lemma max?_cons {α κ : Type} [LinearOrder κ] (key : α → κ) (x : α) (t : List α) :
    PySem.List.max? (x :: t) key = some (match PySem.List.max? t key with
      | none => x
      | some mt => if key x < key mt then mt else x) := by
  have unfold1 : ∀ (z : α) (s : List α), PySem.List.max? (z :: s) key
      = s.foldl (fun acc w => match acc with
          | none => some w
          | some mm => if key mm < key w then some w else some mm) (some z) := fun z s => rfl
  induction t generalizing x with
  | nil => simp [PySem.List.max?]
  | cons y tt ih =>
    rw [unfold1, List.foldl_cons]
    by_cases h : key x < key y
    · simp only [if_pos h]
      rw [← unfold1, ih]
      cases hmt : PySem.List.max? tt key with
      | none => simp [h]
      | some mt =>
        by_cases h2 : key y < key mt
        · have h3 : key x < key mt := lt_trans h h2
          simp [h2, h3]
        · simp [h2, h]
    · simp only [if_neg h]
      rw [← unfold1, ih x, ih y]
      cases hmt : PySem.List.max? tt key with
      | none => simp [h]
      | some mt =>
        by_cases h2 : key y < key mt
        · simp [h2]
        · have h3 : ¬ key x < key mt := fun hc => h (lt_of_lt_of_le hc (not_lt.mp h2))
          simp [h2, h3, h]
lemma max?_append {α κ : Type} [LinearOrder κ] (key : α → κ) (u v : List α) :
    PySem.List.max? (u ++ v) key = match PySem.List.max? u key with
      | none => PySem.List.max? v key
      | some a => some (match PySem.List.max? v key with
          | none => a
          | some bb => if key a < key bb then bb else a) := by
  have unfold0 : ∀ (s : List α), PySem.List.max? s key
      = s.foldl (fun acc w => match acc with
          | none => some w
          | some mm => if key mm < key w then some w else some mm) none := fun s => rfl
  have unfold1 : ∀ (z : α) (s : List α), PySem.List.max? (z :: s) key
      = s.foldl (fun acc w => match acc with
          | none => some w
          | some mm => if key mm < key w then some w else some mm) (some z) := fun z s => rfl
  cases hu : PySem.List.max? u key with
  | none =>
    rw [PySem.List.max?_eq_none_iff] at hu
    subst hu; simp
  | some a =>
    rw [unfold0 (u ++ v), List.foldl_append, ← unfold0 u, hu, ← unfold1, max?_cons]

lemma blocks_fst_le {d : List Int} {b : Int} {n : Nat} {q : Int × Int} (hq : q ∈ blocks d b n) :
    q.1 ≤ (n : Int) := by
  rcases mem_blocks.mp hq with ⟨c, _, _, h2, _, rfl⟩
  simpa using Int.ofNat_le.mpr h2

..............................

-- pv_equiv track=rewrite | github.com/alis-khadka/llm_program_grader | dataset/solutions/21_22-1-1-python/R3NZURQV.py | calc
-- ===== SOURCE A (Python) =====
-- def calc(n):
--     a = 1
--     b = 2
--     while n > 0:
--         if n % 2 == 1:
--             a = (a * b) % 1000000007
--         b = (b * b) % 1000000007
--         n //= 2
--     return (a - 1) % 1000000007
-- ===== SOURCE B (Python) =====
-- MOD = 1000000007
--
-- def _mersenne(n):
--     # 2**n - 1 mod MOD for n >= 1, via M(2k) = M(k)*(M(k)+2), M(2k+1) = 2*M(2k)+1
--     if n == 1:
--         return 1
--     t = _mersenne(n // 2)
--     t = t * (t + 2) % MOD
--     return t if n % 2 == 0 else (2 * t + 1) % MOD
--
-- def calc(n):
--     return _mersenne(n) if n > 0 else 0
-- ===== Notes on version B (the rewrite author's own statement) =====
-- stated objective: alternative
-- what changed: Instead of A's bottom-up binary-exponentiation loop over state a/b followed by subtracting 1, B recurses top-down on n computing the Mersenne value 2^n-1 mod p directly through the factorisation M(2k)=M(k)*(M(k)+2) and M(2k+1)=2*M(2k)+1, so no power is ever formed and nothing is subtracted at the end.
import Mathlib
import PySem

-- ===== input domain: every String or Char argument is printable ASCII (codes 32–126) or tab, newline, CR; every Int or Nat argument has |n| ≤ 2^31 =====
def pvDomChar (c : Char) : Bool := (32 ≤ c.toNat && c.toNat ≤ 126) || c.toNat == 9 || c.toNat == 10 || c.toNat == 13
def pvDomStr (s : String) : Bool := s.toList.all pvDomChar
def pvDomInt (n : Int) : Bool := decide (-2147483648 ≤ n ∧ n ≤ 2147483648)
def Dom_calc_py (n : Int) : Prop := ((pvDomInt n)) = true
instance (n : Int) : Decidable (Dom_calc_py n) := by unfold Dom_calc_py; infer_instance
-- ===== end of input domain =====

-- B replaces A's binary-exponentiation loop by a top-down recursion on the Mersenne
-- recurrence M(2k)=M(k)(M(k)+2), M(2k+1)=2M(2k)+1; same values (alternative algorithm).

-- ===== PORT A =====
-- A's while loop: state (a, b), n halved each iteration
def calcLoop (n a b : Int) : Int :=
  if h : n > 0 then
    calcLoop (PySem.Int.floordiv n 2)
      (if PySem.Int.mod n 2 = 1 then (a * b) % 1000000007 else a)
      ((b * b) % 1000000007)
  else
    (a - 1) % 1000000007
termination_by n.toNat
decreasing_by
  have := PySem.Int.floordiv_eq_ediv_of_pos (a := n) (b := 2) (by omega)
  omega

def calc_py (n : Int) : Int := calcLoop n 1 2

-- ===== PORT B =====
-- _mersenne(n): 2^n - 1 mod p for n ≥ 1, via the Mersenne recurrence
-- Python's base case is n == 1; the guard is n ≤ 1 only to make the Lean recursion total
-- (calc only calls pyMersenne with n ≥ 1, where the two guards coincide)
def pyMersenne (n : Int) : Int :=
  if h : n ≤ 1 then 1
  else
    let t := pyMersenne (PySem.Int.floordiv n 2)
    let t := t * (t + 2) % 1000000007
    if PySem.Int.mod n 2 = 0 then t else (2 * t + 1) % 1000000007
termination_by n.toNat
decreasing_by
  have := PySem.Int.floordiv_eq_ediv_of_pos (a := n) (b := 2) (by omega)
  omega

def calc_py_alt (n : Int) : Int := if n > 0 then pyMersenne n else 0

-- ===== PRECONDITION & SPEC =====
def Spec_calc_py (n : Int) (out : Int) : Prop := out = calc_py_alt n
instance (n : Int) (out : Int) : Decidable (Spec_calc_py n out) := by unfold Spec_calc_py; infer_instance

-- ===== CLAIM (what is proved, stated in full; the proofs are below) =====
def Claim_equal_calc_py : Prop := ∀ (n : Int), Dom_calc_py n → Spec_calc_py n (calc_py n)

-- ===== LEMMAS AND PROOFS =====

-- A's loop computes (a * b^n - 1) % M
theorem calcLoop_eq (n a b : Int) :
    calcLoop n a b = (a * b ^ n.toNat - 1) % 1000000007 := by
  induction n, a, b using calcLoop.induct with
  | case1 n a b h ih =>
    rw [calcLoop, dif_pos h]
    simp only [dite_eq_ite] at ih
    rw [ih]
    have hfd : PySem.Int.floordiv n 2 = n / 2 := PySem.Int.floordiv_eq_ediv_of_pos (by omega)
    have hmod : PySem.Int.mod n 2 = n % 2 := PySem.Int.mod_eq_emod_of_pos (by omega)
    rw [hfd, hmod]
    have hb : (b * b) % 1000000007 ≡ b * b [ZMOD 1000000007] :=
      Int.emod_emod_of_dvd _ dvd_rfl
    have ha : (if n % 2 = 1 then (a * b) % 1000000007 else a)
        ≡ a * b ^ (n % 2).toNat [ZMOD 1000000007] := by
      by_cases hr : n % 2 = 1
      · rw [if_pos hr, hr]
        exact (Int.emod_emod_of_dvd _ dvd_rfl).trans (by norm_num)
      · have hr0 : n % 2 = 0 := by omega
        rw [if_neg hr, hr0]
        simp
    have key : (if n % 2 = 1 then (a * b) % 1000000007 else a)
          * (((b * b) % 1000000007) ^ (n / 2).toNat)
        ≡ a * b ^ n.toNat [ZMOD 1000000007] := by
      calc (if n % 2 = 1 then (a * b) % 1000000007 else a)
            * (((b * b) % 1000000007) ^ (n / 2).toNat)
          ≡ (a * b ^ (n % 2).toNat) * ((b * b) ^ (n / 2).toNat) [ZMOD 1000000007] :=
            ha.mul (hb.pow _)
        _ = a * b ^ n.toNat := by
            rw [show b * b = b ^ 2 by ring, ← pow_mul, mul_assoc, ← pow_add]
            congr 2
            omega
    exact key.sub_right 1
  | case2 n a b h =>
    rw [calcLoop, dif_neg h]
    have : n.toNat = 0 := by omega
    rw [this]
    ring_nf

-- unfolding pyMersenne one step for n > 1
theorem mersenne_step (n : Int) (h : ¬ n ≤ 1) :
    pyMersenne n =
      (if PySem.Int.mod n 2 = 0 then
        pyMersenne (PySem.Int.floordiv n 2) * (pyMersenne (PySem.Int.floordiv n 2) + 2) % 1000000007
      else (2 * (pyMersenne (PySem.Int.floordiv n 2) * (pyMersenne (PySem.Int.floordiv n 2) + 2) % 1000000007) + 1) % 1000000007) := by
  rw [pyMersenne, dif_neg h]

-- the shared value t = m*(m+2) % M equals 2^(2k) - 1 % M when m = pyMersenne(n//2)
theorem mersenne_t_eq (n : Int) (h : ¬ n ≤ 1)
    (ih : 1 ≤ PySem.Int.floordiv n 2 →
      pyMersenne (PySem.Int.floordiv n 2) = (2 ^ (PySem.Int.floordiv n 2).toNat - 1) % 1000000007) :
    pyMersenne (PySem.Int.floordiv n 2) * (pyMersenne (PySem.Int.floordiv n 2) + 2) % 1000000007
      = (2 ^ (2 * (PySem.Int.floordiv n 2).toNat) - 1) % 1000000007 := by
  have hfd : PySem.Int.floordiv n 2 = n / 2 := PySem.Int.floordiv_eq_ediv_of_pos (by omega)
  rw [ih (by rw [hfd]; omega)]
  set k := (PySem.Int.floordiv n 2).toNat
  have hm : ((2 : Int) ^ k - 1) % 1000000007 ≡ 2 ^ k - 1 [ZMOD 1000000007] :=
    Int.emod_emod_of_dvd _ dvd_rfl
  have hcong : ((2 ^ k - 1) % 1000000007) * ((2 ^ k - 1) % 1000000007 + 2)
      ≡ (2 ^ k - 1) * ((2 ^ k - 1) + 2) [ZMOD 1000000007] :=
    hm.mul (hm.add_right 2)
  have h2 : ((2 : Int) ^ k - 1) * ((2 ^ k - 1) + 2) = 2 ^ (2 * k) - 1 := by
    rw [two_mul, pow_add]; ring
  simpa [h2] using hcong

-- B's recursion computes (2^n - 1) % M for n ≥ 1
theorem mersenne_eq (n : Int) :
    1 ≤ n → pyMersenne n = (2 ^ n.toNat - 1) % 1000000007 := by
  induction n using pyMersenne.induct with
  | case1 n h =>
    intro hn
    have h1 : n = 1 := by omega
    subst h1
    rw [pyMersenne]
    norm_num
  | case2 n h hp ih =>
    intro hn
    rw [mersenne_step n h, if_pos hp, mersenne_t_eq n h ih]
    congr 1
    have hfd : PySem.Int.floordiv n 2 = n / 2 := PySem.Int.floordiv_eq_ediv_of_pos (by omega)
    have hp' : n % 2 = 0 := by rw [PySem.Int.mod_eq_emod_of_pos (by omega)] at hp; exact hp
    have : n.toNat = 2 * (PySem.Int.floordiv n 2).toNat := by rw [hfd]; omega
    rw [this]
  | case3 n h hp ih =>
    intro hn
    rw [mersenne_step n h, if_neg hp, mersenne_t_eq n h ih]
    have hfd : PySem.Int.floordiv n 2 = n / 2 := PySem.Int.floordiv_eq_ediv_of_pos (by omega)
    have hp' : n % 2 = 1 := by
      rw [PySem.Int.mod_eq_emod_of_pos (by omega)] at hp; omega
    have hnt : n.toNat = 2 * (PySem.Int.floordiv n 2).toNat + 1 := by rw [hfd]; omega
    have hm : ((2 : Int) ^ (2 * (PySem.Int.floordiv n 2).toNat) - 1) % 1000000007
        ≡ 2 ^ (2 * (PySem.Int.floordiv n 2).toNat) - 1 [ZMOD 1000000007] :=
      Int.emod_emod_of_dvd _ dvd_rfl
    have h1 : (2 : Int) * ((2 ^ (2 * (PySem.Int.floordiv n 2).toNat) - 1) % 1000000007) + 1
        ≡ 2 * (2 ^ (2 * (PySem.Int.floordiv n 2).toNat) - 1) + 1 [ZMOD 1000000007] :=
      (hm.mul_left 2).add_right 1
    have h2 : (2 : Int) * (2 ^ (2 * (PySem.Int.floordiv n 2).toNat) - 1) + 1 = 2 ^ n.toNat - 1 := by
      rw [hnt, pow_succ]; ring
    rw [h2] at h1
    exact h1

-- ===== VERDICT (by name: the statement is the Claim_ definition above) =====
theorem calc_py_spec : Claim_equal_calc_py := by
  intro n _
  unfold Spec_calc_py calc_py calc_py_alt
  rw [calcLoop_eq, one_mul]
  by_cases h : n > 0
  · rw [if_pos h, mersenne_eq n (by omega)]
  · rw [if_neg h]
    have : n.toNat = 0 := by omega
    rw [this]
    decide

..............................

## Exercise brief
The response must give every line from the material above that holds the string "domain".

## Solution for this task
-- ===== input domain: every String or Char argument is printable ASCII (codes 32–126) or tab, newline, CR; every Int or Nat argument has |n| ≤ 2^31 =====
-- ===== end of input domain =====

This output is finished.